Are you GDPR Ready?
We’ve known about GDPR for a while now but like most people we thought we would leave it for a rainy day. We felt a bit overwhelmed as we hold a lot of business critical data and there was a lot of noise out there.
We decided this was to big an issue to tackle on our own so following our GDPR audit by Just Add Tech we have embarked on a belt and braces approach to implementing solutions, processes and procedures to ensure we are looking after our clients data and protecting their business. Smart Team have gone above and beyond our requirements but it feels good to know we are doing what we can. It has also been a great way to review and analyse what we have been doing to this point. If our data is being as well protected as we are doing then I can rest easy at night.
You might have been sucked into thinking that GDPR does not relate to you but we would highly recommend you give it more consideration. Take five minutes to find out more about GDPR and what it could mean to you.
If that doesn’t float your boat no bother. Instead have a look below at the things we have been working on to ensure our compliance with GDPR and the security of your data:
Restricted User Access
We know it might be easier to give access of systems to everyone as it stops people from being unproductive, you might even dabble in sharing single user logins to make life easier. Whilst this is the quick option have you ever stopped to consider exactly who has access to what? Preventing data breaches, data corruption or data losses could be as simple as not allowing access to systems that people do not need. Stop the problem at source. We have reviewed all systems we are using, which users have access and what their access rights are. Only people who need access have it. Yes this causes a bit of pain when someone needs a one off piece of information but this is much less painful than the clean up operation.

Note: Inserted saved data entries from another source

-- pv_equiv track=rewrite | github.com/SaiPanneerselvam/PyMacChg | main.py | parse_networksetup
-- ===== SOURCE A (Python) =====
-- def parse_networksetup(text):
--     """Parse networksetup output into a list of interfaces."""
--     interfaces = []
--     current = {}
--     for line in text.splitlines():
--         if line.startswith("Hardware Port:"):
--             if current:
--                 interfaces.append(current)
--             current = {"Hardware Port": line.split(":", 1)[1].strip()}
--         elif line.startswith("Device:"):
--             current["Device"] = line.split(":", 1)[1].strip()
--         elif line.startswith("Ethernet Address:"):
--             current["Ethernet Address"] = line.split(":", 1)[1].strip()
--     if current:
--         interfaces.append(current)
--     return interfaces
-- ===== SOURCE B (Python) =====
-- _PREFIXES = (("Hardware Port", "Hardware Port:"),
--              ("Device", "Device:"),
--              ("Ethernet Address", "Ethernet Address:"))
--
--
-- def _block_to_dict(block):
--     d = {}
--     for line in block:
--         for key, prefix in _PREFIXES:
--             if line.startswith(prefix):
--                 d[key] = line.split(":", 1)[1].strip()
--                 break
--     return d
--
--
-- def parse_networksetup(text):
--     """Split the lines into record blocks at 'Hardware Port:' markers, then map each block to a dict."""
--     blocks = []
--     cur = []
--     for line in text.splitlines():
--         if line.startswith("Hardware Port:"):
--             blocks.append(cur)
--             cur = [line]
--         else:
--             cur.append(line)
--     blocks.append(cur)
--     dicts = [_block_to_dict(b) for b in blocks]
--     return [d for d in dicts if d]
-- ===== Notes on version B (the rewrite author's own statement) =====
-- stated objective: alternative
-- what changed: Replaces A's single interleaved loop carrying a current-dict accumulator by a two-phase decomposition: first split the lines into record blocks at 'Hardware Port:' markers (keeping pre-marker lines as an initial block), then map each block to a dict via a data-driven prefix table and keep the non-empty dicts.
import Mathlib
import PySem

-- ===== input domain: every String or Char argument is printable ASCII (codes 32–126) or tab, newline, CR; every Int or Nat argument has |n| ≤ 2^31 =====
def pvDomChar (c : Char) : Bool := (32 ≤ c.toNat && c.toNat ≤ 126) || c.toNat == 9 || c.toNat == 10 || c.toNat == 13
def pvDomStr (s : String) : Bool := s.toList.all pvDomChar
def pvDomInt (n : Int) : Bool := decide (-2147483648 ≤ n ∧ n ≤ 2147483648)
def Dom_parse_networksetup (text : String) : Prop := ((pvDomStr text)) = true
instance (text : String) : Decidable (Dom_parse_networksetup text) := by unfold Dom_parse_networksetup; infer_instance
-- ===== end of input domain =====

-- B splits the lines into record blocks at 'Hardware Port:' markers and then maps each block to its
-- dict; same output as A's single interleaved loop (alternative decomposition, same cost).

-- line.split(":", 1)[1].strip() — in both programs this is evaluated only under a startswith guard
-- whose prefix ends in ':', so the split always yields two pieces and pyGet? is some (.getD "" unreachable).
def pvTail (line : String) : String :=
  PySem.Str.strip ((((PySem.Str.splitMax? line ":" 1)).bind
    (fun ps => PySem.List.pyGet? ps 1)).getD "")

-- ===== PORT A =====
def pvStepA (st : List (List (String × String)) × PySem.Dict String String) (line : String) :
    List (List (String × String)) × PySem.Dict String String :=
  if PySem.Str.startswith line "Hardware Port:" then
    ((if st.2.items ≠ [] then st.1 ++ [st.2.items] else st.1),
     (PySem.Dict.empty).insert "Hardware Port" (pvTail line))
  else if PySem.Str.startswith line "Device:" then
    (st.1, st.2.insert "Device" (pvTail line))
  else if PySem.Str.startswith line "Ethernet Address:" then
    (st.1, st.2.insert "Ethernet Address" (pvTail line))
  else st

def parse_networksetup (text : String) : List (List (String × String)) :=
  let r := (PySem.Str.splitlines text).foldl pvStepA ([], PySem.Dict.empty)
  if r.2.items ≠ [] then r.1 ++ [r.2.items] else r.1

-- ===== PORT B =====
def pvPrefixes : List (String × String) :=
  [("Hardware Port", "Hardware Port:"), ("Device", "Device:"),
   ("Ethernet Address", "Ethernet Address:")]

-- inner for-loop over _PREFIXES with break = find? of the first matching prefix
def pvBlockStep (d : PySem.Dict String String) (line : String) : PySem.Dict String String :=
  match pvPrefixes.find? (fun kp => PySem.Str.startswith line kp.2) with
  | some kp => d.insert kp.1 (pvTail line)
  | none => d

def pvBlockToDict (block : List String) : PySem.Dict String String :=
  block.foldl pvBlockStep PySem.Dict.empty

def pvSplitStep (st : List (List String) × List String) (line : String) :
    List (List String) × List String :=
  if PySem.Str.startswith line "Hardware Port:" then (st.1 ++ [st.2], [line])
  else (st.1, st.2 ++ [line])

def parse_networksetup_alt (text : String) : List (List (String × String)) :=
  let r := (PySem.Str.splitlines text).foldl pvSplitStep ([], [])
  let blocks := r.1 ++ [r.2]
  let dicts := blocks.map pvBlockToDict
  ((dicts.filter (fun d => d.items ≠ [])).map (fun d => d.items))

-- ===== PRECONDITION & SPEC =====
def Spec_parse_networksetup (text : String) (out : List (List (String × String))) : Prop := out = parse_networksetup_alt text
instance (text : String) (out : List (List (String × String))) : Decidable (Spec_parse_networksetup text out) := by unfold Spec_parse_networksetup; infer_instance

-- ===== CLAIM (what is proved, stated in full; the proofs are below) =====
def Claim_equal_parse_networksetup : Prop := ∀ (text : String), Dom_parse_networksetup text → Spec_parse_networksetup text (parse_networksetup text)

-- ===== LEMMAS AND PROOFS =====

-- B's final map/filter of the block dicts, as a function of the block list
def pvFinish (blks : List (List String)) : List (List (String × String)) :=
  (((blks.map pvBlockToDict).filter (fun d => d.items ≠ [])).map (fun d => d.items))

theorem pvFinish_append_singleton (blks : List (List String)) (cb : List String) :
    pvFinish (blks ++ [cb]) =
      (if (pvBlockToDict cb).items ≠ [] then pvFinish blks ++ [(pvBlockToDict cb).items]
       else pvFinish blks) := by
  simp only [pvFinish, List.map_append, List.filter_append, List.map_cons, List.map_nil]
  by_cases h : (pvBlockToDict cb).items = [] <;> simp [h]

-- on a non-marker line, A's step is exactly B's per-block step (state list untouched)
theorem pvStepA_of_not_hp (ifs : List (List (String × String))) (d : PySem.Dict String String)
    (line : String) (h : PySem.Str.startswith line "Hardware Port:" = false) :
    pvStepA (ifs, d) line = (ifs, pvBlockStep d line) := by
  have h' := h
  simp at h'
  cases hD : PySem.Str.startswith line "Device:" <;>
    cases hE : PySem.Str.startswith line "Ethernet Address:" <;>
      simp at hD hE <;>
        simp [pvStepA, pvBlockStep, pvPrefixes, List.find?, h', hD, hE]

-- on a marker line, B's per-block step from the empty dict builds A's fresh dict
theorem pvBlockToDict_marker (line : String)
    (h : PySem.Str.startswith line "Hardware Port:" = true) :
    pvBlockToDict [line] = (PySem.Dict.empty).insert "Hardware Port" (pvTail line) := by
  have h' := h
  simp at h'
  simp [pvBlockToDict, pvBlockStep, pvPrefixes, h']

-- main invariant: A's fold from (pvFinish blks, dict of the current block) tracks B's block split
theorem pv_invariant (lines : List String) (blks : List (List String)) (cb : List String) :
    lines.foldl pvStepA (pvFinish blks, pvBlockToDict cb) =
      (pvFinish (lines.foldl pvSplitStep (blks, cb)).1,
       pvBlockToDict (lines.foldl pvSplitStep (blks, cb)).2) := by
  induction lines generalizing blks cb with
  | nil => rfl
  | cons line rest ih =>
    by_cases h : PySem.Str.startswith line "Hardware Port:" = true
    · have hA : pvStepA (pvFinish blks, pvBlockToDict cb) line =
          (pvFinish (blks ++ [cb]), pvBlockToDict [line]) := by
        simp only [pvStepA, h, if_true, pvFinish_append_singleton, pvBlockToDict_marker line h]
      have hc := h
      simp at hc
      have hB : pvSplitStep (blks, cb) line = (blks ++ [cb], [line]) := by
        simp [pvSplitStep, hc]
      simp only [List.foldl_cons, hA, hB]
      exact ih (blks ++ [cb]) [line]
    · have h' : PySem.Str.startswith line "Hardware Port:" = false := by
        simpa using h
      have hA := pvStepA_of_not_hp (pvFinish blks) (pvBlockToDict cb) line h'
      have hcb : pvBlockToDict (cb ++ [line]) = pvBlockStep (pvBlockToDict cb) line := by
        simp [pvBlockToDict]
      have hc := h'
      simp at hc
      have hB : pvSplitStep (blks, cb) line = (blks, cb ++ [line]) := by
        simp [pvSplitStep, hc]
      simp only [List.foldl_cons, hA, ← hcb, hB]
      exact ih blks (cb ++ [line])

-- ===== VERDICT (by name: the statement is the Claim_ definition above) =====
theorem parse_networksetup_spec : Claim_equal_parse_networksetup := by
  intro text _
  unfold Spec_parse_networksetup parse_networksetup parse_networksetup_alt
  have h := pv_invariant (PySem.Str.splitlines text) [] []
  have h0 : pvFinish [] = ([] : List (List (String × String))) := rfl
  have h1 : pvBlockToDict [] = PySem.Dict.empty := rfl
  rw [h0, h1] at h
  simp only [h]
  split <;> rename_i hc <;> simp [pvFinish, hc]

Encrypted Password Manager
If you are consistently using the same password, leaving login details on post it notes or worse creating a spreadsheet of logins please stop it now. Use an encrypted password manager such as LastPass. If you have multiple staff then using the Enterprise level will allow you to disable access centrally should someone leave. You can run security challenges to test how secure their passwords are and whether they are using the same password multiple times. We know it is impossible to generate and remember tens if not hundreds of logins but with LastPass you don’t need to. It will do the hard work for you.
Email Transmission Encryption
Unsecure email is a common area that the bad guys tend to attack. Our email system is configured to encrypt the transmission of data between our email clients (Microsoft Outlook 2016) and our email server (Microsoft Exchange). This means that if anyone or system was trying to snoop on our emails they would just see scrambled text that would mean nothing.
How many times have you sent an email and instantly know that you sent it to the wrong person? This is a really simple fix. Using Outlook we have put a 2 minute time delay on our emails. Quite simply this means that once an email is sent it will sit in your sent items for the time specified before sending. This allows you ample time to feel the horror but then take corrective action before that email goes. Phew!
Remote working now plays a huge part of the work that we do and probably yours as well. That being said we want to remain safe whilst out and about and lets face you don’t know who is sat with you in the local coffee shop intercepting and using your data. As such we have implemented a VPN (Virtual Private Network) which extends our private network across a public network
Secure Client Portal
This has been work in progress for coming up to four months now. Back in January we started looking for new practice management software and after testing six solutions we are very pleased to be working with Senta. It has many great features but one in particular that will help us with our GDPR compliance the secure client portal with esigning. We can now allow clients to access a secure portal to submit data and esign documents without that data ever being sent electronically via email or sent in the post. There is also only one single source of the document so no need to worry about version control. We will be sending information out shortly to clients to explain how this works.
Two-Step Authentication in Xero
Every member of staff that accesses Xero has Two-Step Authentication turned on. When you have Two-Step Authentication enabled you need to use a second method to login to Xero. In addition to your standard Xero username and password, you also have to enter a six-digit code provided by a separate app on your smartphone, Google Authenticator.
Each of our laptops has up to date anti-virus software. Password resets are forced every 42 days. It is company policy to not have any documents stored on your desktop. As all records are accessed via shared cloud solutions there is also no reason for any member of staff to use an external hard drive or USB device to transport or work on client records.
In the rare instance that we get post (you know who you are HMRC) it is scanned and stored in Microsoft Sharepoint. The original document is then bagged ready for secure shredding. This is collected and disposed off. The full sacks are securely sealed, taken in tracked vans to a depot with CCTV and the whole bag is shredded so no one accesses that data. Once the process has been completed we are provided with a certificate of destruction.